Over-the-counter remedies, known as antihistamines, block your body's fighting ability, allowing the harmless pollen to be processed by your body without any adverse effects. Unfortunately, most antihistamines cause drowsiness along with dry sinuses, and usually need to be taken on a daily basis to block your body's responses towards pollen.

But what if you could prevent an allergy attack? Completely. And naturally.

In this instructable, I'll show you what some people swear is the best allergy remedy: Honey & Pollen!

Let's get started!

Step 1: Benefits of Honey & Pollen

That amazing golden syrup that bees conjure up is internationally and historically used to cure a plethora of ailments and diseases. And allergies to boot.

Using local honey, that has been made from pollen in your general area has the best remedial use to prevent an allergy flare-up. This is because the pollen that is causing a ruckus in your sinuses is the same pollen that the bees have processed to create their honey.

The idea behind eating honey to cure allergies is like gradually vaccinating the body against allergens, a process called immunotherapy.
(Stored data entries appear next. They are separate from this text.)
def Spec_spit_switch_times (each_case_list : List (List Int)) (current_switch_times : Int) (biggest_one : Int) (out : Int) : Prop := out = spit_switch_times_alt each_case_list current_switch_times biggest_one
instance (each_case_list : List (List Int)) (current_switch_times : Int) (biggest_one : Int) (out : Int) : Decidable (Spec_spit_switch_times each_case_list current_switch_times biggest_one out) := by unfold Spec_spit_switch_times; infer_instance

-- ===== CLAIM (what is proved, stated in full; the proofs are below) =====
def Claim_equal_spit_switch_times : Prop := ∀ (each_case_list : List (List Int)) (current_switch_times : Int) (biggest_one : Int), Dom_spit_switch_times each_case_list current_switch_times biggest_one → Pre_spit_switch_times each_case_list current_switch_times biggest_one → Spec_spit_switch_times each_case_list current_switch_times biggest_one (spit_switch_times each_case_list current_switch_times biggest_one)

-- ===== LEMMAS AND PROOFS =====

theorem pv_foldl_max_mem {f : Int → Nat} (s : List Int) (a : Nat) :
    s.foldl (fun acc x => max acc (f x)) a = a ∨ ∃ x ∈ s, s.foldl (fun acc x => max acc (f x)) a = f x := by
  induction s generalizing a with
  | nil => left; rfl
  | cons x t ih =>
    simp only [List.foldl_cons]
    rcases ih (max a (f x)) with h | ⟨y, hy, h⟩
    · rcases Nat.le_total a (f x) with hm | hm
      · right; exact ⟨x, List.mem_cons_self .., by rw [h, Nat.max_eq_right hm]⟩
      · left; rw [h, Nat.max_eq_left hm]
    · right; exact ⟨y, List.mem_cons_of_mem _ hy, h⟩

theorem pv_foldl_max_shift_aux {f g : Int → Nat} (s : List Int) (a : Nat)
    (h : ∀ x ∈ s, f x = g x + 1) :
    s.foldl (fun acc x => max acc (f x)) (a + 1) = s.foldl (fun acc x => max acc (g x)) a + 1 := by
  induction s generalizing a with
  | nil => rfl
  | cons x t ih =>
    simp only [List.foldl_cons]
    rw [h x (List.mem_cons_self ..)]
    have e : max (a + 1) (g x + 1) = max a (g x) + 1 := by omega
    rw [e]
    exact ih _ (fun y hy => h y (List.mem_cons_of_mem _ hy))

theorem pv_foldl_max_shift {f g : Int → Nat} (s : List Int) (hne : s ≠ [])
    (h : ∀ x ∈ s, f x = g x + 1) :
    s.foldl (fun acc x => max acc (f x)) 0 = s.foldl (fun acc x => max acc (g x)) 0 + 1 := by
  match s with
  | x :: t =>
    simp only [List.foldl_cons, Nat.zero_max]
    rw [h x (List.mem_cons_self ..)]
    exact pv_foldl_max_shift_aux t (g x) (fun y hy => h y (List.mem_cons_of_mem _ hy))

theorem pv_foldl_max_congr_members {f : Int → Nat} (s t : List Int)
    (h : ∀ x, x ∈ s ↔ x ∈ t) :
    s.foldl (fun acc x => max acc (f x)) 0 = t.foldl (fun acc x => max acc (f x)) 0 := by
  have key : ∀ (u v : List Int), (∀ x, x ∈ u → x ∈ v) →
      u.foldl (fun acc x => max acc (f x)) 0 ≤ v.foldl (fun acc x => max acc (f x)) 0 := by
    intro u v huv
    rcases pv_foldl_max_mem (f := f) u 0 with h0 | ⟨x, hx, heq⟩
    · omega
    · rw [heq]
      exact (PySem.List.le_foldl_max_nat v f 0).2 x (huv x hx)
  exact Nat.le_antisymm (key s t (fun x => (h x).1)) (key t s (fun x => (h x).2))

theorem pv_idxOf?_of_mem (l : List Int) (x : Int) (h : x ∈ l) :
    List.idxOf? x l = some (l.idxOf x) := by
  induction l with
  | nil => simp at h
  | cons y t ih =>
    by_cases hxy : y = x
    · subst hxy; simp [List.idxOf?_cons]
    · rcases List.mem_cons.1 h with h1 | h1
      · exact absurd h1.symm hxy
      · simp [List.idxOf?_cons, hxy, ih h1]

theorem pv_collect_none (l0 l1 : List Int) (h : ¬ ∀ x ∈ l0, x ∈ l1) :
    pvA_collect l0 l1 = none := by
  induction l0 with
  | nil => exact absurd (by simp) h
  | cons x rest ih =>
    by_cases hx : x ∈ l1
    · have hr : ¬ ∀ y ∈ rest, y ∈ l1 := by
        intro hall
        refine h ?_
        intro y hy
        rcases List.mem_cons.1 hy with e | e
        · exact e ▸ hx
        · exact hall y e
      simp [pvA_collect, pv_idxOf?_of_mem l1 x hx, ih hr]
    · have : List.idxOf? x l1 = none := by
        rw [← PySem.List.index?_eq_idxOf?]
        exact (PySem.List.index?_eq_none_iff l1 x).2 hx
      simp [pvA_collect, this]

theorem pv_collect_some (l0 l1 : List Int) (h : ∀ x ∈ l0, x ∈ l1) :
    pvA_collect l0 l1 = some (l0.map (fun x => l1.idxOf x)) := by
  induction l0 with
  | nil => rfl
  | cons x rest ih =>
    have hx := h x (List.mem_cons_self ..)
    simp [pvA_collect, pv_idxOf?_of_mem l1 x hx,
      ih (fun y hy => h y (List.mem_cons_of_mem _ hy))]

theorem pv_bigA (l0 l1 : List Int) (hne : l0 ≠ []) :
    ((PySem.List.max? (l0.map (fun x => l1.idxOf x)) (fun y => y)).getD 0)
      = l0.foldl (fun acc x => max acc (l1.idxOf x)) 0 := by
  match l0 with
  | x :: t =>
    simp only [List.map_cons, PySem.List.max?_id_cons, Option.getD_some]
    rw [List.foldl_map, List.foldl_cons, Nat.zero_max]

theorem pv_idxOf_cons_ne (x y : Int) (t : List Int) (h : x ≠ y) :
    (y :: t).idxOf x = t.idxOf x + 1 := by
  simp [List.idxOf_cons, beq_false_of_ne (Ne.symm h)]

theorem pv_scan_none (L : List Int) : ∀ (s : PySem.Set Int) (i : Nat),
    (∃ x ∈ s, x ∉ L) → pvB_scan s L i = none := by
  induction L with
  | nil => intro s i h; rfl
  | cons y rest ih =>
    intro s i h
    obtain ⟨x, hxs, hxL⟩ := h
    have hxy : x ≠ y := fun e => hxL (e ▸ List.mem_cons_self ..)
    have hxrest : x ∉ rest := fun e => hxL (List.mem_cons_of_mem _ e)
    rw [pvB_scan]
    by_cases hy : y ∈ s
    · rw [if_pos ((PySem.Set.contains_iff s y).2 hy)]
      have hmem : x ∈ PySem.Set.discard s y := (PySem.Set.mem_discard s y x).2 ⟨hxs, hxy⟩
      have hne : ¬ (PySem.Set.discard s y).isEmpty := by
        simp only [List.isEmpty_iff]
        intro e; rw [e] at hmem; simp at hmem
      rw [if_neg (by simpa using hne)]
      exact ih _ _ ⟨x, hmem, hxrest⟩
    · rw [if_neg (fun c => hy ((PySem.Set.contains_iff s y).1 c))]
      exact ih _ _ ⟨x, hxs, hxrest⟩
-- pv_equiv track=rewrite | github.com/Architolb/hw-week2 | whiteboard-prac.py | punctuation
-- ===== SOURCE A (Python) =====
-- def punctuation(sentence):
--     x = ' '
--     for letters in sentence:
--         if letters == 'y':
--             x = x + 'y!'
--         elif letters == 's':
--             x = x + 's'
--         elif letters == 'w':
--             x = x + 'w'
--         elif letters == 'g':
--             x = x + 'G'
--         else:
--             x = x + letters
--     return x
-- ===== SOURCE B (Python) =====
-- def punctuation(sentence):
--     return ' ' + sentence.replace('y', 'y!').replace('g', 'G')
-- ===== Notes on version B (the rewrite author's own statement) =====
-- stated objective: idiomatic
-- what changed: Replaced the character-by-character accumulation loop with a prepended space plus two whole-string replace passes (y->y!, g->G); the remaining branches of A map a character to itself and disappear.
import Mathlib
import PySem

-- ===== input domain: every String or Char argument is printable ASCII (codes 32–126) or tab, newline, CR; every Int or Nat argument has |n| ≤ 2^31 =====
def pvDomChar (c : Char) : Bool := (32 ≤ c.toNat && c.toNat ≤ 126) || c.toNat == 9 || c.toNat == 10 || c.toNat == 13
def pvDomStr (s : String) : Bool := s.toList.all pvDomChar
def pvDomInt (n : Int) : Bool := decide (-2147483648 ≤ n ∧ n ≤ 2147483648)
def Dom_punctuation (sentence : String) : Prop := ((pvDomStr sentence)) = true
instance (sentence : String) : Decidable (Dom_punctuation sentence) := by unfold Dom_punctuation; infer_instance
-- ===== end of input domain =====

-- B replaces A's character-by-character accumulation loop with a prepended space plus two
-- whole-string replace passes ('y'->'y!', 'g'->'G'); A's 's'/'w' branches are identities. Objective: idiomatic.


-- ===== PORT A =====
-- x = ' '; for letters in sentence: append per branch (strings as lists of chars).
def punctuation (sentence : String) : String :=
  String.mk (sentence.toList.foldl (fun x letters =>
    if letters = 'y' then x ++ ['y', '!']
    else if letters = 's' then x ++ ['s']
    else if letters = 'w' then x ++ ['w']
    else if letters = 'g' then x ++ ['G']
    else x ++ [letters]) [' '])

-- ===== PORT B =====
-- return ' ' + sentence.replace('y', 'y!').replace('g', 'G')
def punctuation_alt (sentence : String) : String :=
  String.mk (' ' ::
    (PySem.Chars.replace (PySem.Chars.replace sentence.toList ['y'] ['y', '!']) ['g'] ['G']))

-- ===== PRECONDITION & SPEC =====
def Spec_punctuation (sentence : String) (out : String) : Prop := out = punctuation_alt sentence
instance (sentence : String) (out : String) : Decidable (Spec_punctuation sentence out) := by unfold Spec_punctuation; infer_instance

-- ===== CLAIM (what is proved, stated in full; the proofs are below) =====
def Claim_equal_punctuation : Prop := ∀ (sentence : String), Dom_punctuation sentence → Spec_punctuation sentence (punctuation sentence)

-- ===== LEMMAS AND PROOFS =====

-- str.replace with a one-character pattern is a flatMap over the characters.
theorem replace_single_go (o : Char) (new : List Char) :
    ∀ (l : List Char) (fuel : Nat) (acc : List Char), l.length ≤ fuel →
    PySem.Chars.replace.go [o] new fuel l acc
      = acc.reverse ++ l.flatMap (fun c => if c = o then new else [c]) := by
  intro l
  induction l with
  | nil => intro fuel acc h; cases fuel <;> simp [PySem.Chars.replace.go]
  | cons c t ih =>
    intro fuel acc h
    cases fuel with
    | zero => simp at h
    | succ f =>
      by_cases hc : c = o
      · subst hc
        rw [show PySem.Chars.replace.go [c] new (f+1) (c::t) acc
            = PySem.Chars.replace.go [c] new f (List.drop 1 (c::t)) (new.reverse ++ acc) from by
          simp [PySem.Chars.replace.go, List.isPrefixOf]]
        simp [ih f _ (by simpa using h)]
      · rw [show PySem.Chars.replace.go [o] new (f+1) (c::t) acc
            = PySem.Chars.replace.go [o] new f t (c :: acc) from by
          simp [PySem.Chars.replace.go, List.isPrefixOf]; intro h; exact absurd h.symm hc]
        simp [ih f _ (by simpa using h), hc]

theorem replace_single (l : List Char) (o : Char) (new : List Char) :
    PySem.Chars.replace l [o] new = l.flatMap (fun c => if c = o then new else [c]) := by
  rw [PySem.Chars.replace]
  simp [replace_single_go o new l l.length [] (le_refl _)]

-- ===== VERDICT (by name: the statement is the Claim_ definition above) =====
theorem punctuation_spec : Claim_equal_punctuation := by
  intro s _
  unfold Spec_punctuation punctuation punctuation_alt
  rw [replace_single, replace_single, List.flatMap_assoc]
  rw [show (fun (x : List Char) letters =>
        if letters = 'y' then x ++ ['y', '!']
        else if letters = 's' then x ++ ['s']
        else if letters = 'w' then x ++ ['w']
        else if letters = 'g' then x ++ ['G']
        else x ++ [letters])
      = (fun x letters => x ++
          (if letters = 'y' then ['y', '!']
           else if letters = 's' then ['s']
           else if letters = 'w' then ['w']
           else if letters = 'g' then ['G']
           else [letters])) from by
    funext x c; split_ifs <;> rfl]
  rw [PySem.List.foldl_append_eq_flatMap]
  have hfun : ∀ c : Char,
      (if c = 'y' then ['y', '!']
       else if c = 's' then ['s']
       else if c = 'w' then ['w']
       else if c = 'g' then ['G']
       else [c])
      = ((fun c => if c = 'y' then ['y', '!'] else [c]) c).flatMap
          (fun c => if c = 'g' then ['G'] else [c]) := by
    intro c
    by_cases hy : c = 'y'
    · subst hy; decide
    · by_cases hg : c = 'g'
      · subst hg; decide
      · simp [hy, hg]
        split_ifs with h1 h2 <;> simp_all
  have : s.toList.flatMap
      (fun c => if c = 'y' then ['y', '!']
       else if c = 's' then ['s']
       else if c = 'w' then ['w']
       else if c = 'g' then ['G']
       else [c])
      = s.toList.flatMap (fun c => ((fun c => if c = 'y' then ['y', '!'] else [c]) c).flatMap
          (fun c => if c = 'g' then ['G'] else [c])) := by
    simp only [hfun]
  rw [this]
  rfl
-- pv_equiv track=rewrite | github.com/Ashiq-am/Path-of-Python | 3.Data Types/Arrays Set 1 and Set 2/Prefix Sum/Find the final String by incrementing prefixes of given length/Find the final String by incrementing prefixes of given length.py | findRollOut
-- ===== SOURCE A (Python) =====
-- def findRollOut(s, a, n):
--     s = list(s);
--     # Initialize an array of size
--     # N+1 and make it to 0
--     arr = [0] * (n + 1);
--
--     # Increment arr[0] by 1 and
--     # decrement arr[a[i] by 1
--     for i in range(n):
--         arr[a[i]] -= 1;
--         arr[0] += 1;
--
--     # Make prefix array
--     for i in range(1, n):
--         arr[i] += arr[i - 1];
--
--     # Increment the characters
--     for i in range(n):
--         arr[i] = (arr[i]) % 26;
--
--         if (arr[i] + ord(s[i]) > ord('z')):
--             s[i] = chr(ord(s[i]) + arr[i] - 26);
--         else:
--             s[i] = chr(ord(s[i]) + arr[i]);
--
--     s = "".join(s);
--     return s;
-- ===== SOURCE B (Python) =====
-- def findRollOut(s, a, n):
--     if n <= 0:
--         return s
--     # how many of the n operations cover each position
--     counts = [0] * n
--     for L in a[:n]:
--         for j in range(L):
--             counts[j] += 1
--     out = []
--     for i in range(n):
--         c = ord(s[i]) + counts[i] % 26
--         out.append(chr(c if c <= ord('z') else c - 26))
--     return "".join(out) + s[n:]
-- ===== Notes on version B (the rewrite author's own statement) =====
-- stated objective: alternative
-- what changed: Replaces A's +1/-1 difference array and in-place prefix-sum pass with a counts array built by directly bumping every position of each operation's prefix, then builds the output string afresh; Pre_ excludes negative operation lengths, a corner where A's value comes from Python negative indexing into its internal difference array and B's empty-prefix reading is equally defensible.
-- outside the precondition, e.g. on findRollOut('ab', [-1, 0], 2): A returns 'bc', B returns 'ab'
import Mathlib
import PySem
-- pv_equiv track=rewrite | github.com/salvadoreBE/Pancakes_IA | PancakesProfIterativa.py | pancakes
-- ===== SOURCE A (Python) =====
-- from copy import deepcopy
--
-- def pancakes(stack):
--     """"
--     Función que ordena un stack de pancakes
--     utilizando una búsqueda en profundidad iterativa recursiva
--     """
--     # Definir una función que verifique si el stack está ordenado
--     def ordenado(s):
--         return all(s[i] <= s[i+1] for i in range(len(s)-1))
--
--     # Definir una función que voltee los pancakes desde el inicio hasta la posición k
--     def girar(s, k):
--         return s[:k+1][::-1] + s[k+1:]
--
--     # Definir una función auxiliar que realiza la búsqueda en profundidad iterativa recursiva
--     def profundidad_iterativa_rec(s, max_d, path):
--         if ordenado(s):
--             return True
--         if max_d == 0:
--             return False
--         for i in range(len(s)):
--             nuevo_stack = girar(s, i)
--             if nuevo_stack not in path:
--                 path.append(nuevo_stack)
--                 if profundidad_iterativa_rec(nuevo_stack, max_d - 1, path):
--                     return True
--                 path.pop()
--         return False
--
--     # Realizar una búsqueda de profundidad iterativa recursiva con una profundidad máxima que aumenta
--     for depth in range(1, len(stack)+1):
--         path = [stack]
--         if profundidad_iterativa_rec(deepcopy(stack), depth, path):
--             return path
-- ===== SOURCE B (Python) =====
-- def pancakes(stack):
--     """Iterative-deepening DFS pancake sort, rewritten with an explicit frame
--     stack (state path + next-flip-index per depth) instead of recursion."""
--     def ordenado(s):
--         return all(s[i] <= s[i + 1] for i in range(len(s) - 1))
--
--     def girar(s, k):
--         return s[:k + 1][::-1] + s[k + 1:]
--
--     n = len(stack)
--     for limit in range(1, n + 1):
--         if ordenado(stack):
--             return [stack]
--         path = [stack]
--         frames = [0]          # frames[d] = next flip index to try at depth d
--         while frames:
--             i = frames[-1]
--             if i == n:        # this depth exhausted: backtrack
--                 frames.pop()
--                 path.pop()
--                 continue
--             frames[-1] = i + 1
--             nuevo = girar(path[-1], i)
--             if nuevo in path:
--                 continue
--             if ordenado(nuevo):
--                 path.append(nuevo)
--                 return path
--             if len(frames) < limit:
--                 path.append(nuevo)
--                 frames.append(0)
--     return None
-- ===== Notes on version B (the rewrite author's own statement) =====
-- stated objective: alternative
-- what changed: The recursive depth-limited DFS with a mutated path list is replaced by an explicit iterative machine: a manual stack of frames (one next-flip index per depth) driven by a while loop, backtracking by popping frames instead of unwinding recursion.
import Mathlib
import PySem

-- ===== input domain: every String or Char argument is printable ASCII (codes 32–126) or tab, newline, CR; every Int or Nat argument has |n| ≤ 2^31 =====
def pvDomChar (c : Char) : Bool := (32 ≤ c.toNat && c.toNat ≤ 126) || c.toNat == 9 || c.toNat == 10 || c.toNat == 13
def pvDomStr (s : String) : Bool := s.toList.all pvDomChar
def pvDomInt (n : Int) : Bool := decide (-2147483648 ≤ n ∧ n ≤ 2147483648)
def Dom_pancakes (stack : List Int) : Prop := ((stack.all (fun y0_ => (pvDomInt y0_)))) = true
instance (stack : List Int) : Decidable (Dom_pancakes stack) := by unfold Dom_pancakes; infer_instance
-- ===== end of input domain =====

-- B replaces A's recursive depth-limited DFS by an explicit frame-stack machine (alternative decomposition, same search order and results).

-- ===== PORT A =====
-- shared helpers, identical in both Python versions
-- all(s[i] <= s[i+1] for i in range(len(s)-1)); indices are in range, so getD is exact
def ordenado (s : List Int) : Bool :=
  (List.range (s.length - 1)).all (fun i => decide (s.getD i 0 ≤ s.getD (i + 1) 0))

-- s[:k+1][::-1] + s[k+1:]
def girar (s : List Int) (k : Nat) : List Int :=
  (PySem.List.slice s none (some ((k : Int) + 1))).reverse ++ PySem.List.slice s (some ((k : Int) + 1)) none

-- profundidad_iterativa_rec; the mutated 'path' is threaded functionally: 'some p' = return True
-- with path = p, 'none' = return False (path restored by append-then-pop, i.e. unchanged).
def profRec (maxd : Nat) (s : List Int) (path : List (List Int)) : Option (List (List Int)) :=
  if ordenado s then some path
  else
    match maxd with
    | 0 => none
    | Nat.succ m =>
      (List.range s.length).foldl
        (fun acc i =>
          match acc with
          | some p => some p
          | none =>
            let nuevo := girar s i
            if path.contains nuevo then none
            else profRec m nuevo (path ++ [nuevo]))
        none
Honey contains a variety of the same pollen spores that give allergy sufferers so much trouble when flowers and grasses are in bloom. Introducing these spores into the body in small amounts by eating honey should make the body accustomed to their presence and decrease the chance an immune system response like the release of histamine will occur. Since the concentration of pollen spores found in honey is low -- compared to, say, sniffing a flower directly -- then the production of antibodies shouldn't trigger symptoms similar to an allergic reaction. Ideally, the honey-eater won't have any reaction at all.

[source: AAFP].

In addition to eating local honey, one can also eat local pollen. That's right! While bees are busy drinking the nectar of flowers, their bodies rub against the pollen of the plant, and unbeeknownst (tehehe) to them, they take this pollen back to their hive and eat it later. However, bees usually take much more pollen with them than they could possibly use, and so bee keepers will take the extra pollen and sell it for its remedial benefits. Taking in small amounts of the pollen daily during allergy season can help build up immunotherapy just like local honey!

Step 2: Action Plan

So rather than taking an over-the-counter antihistamine, which only combats allergy symptoms, we're going to prevent the entirety of allergies by dealing with at the source: the pollen.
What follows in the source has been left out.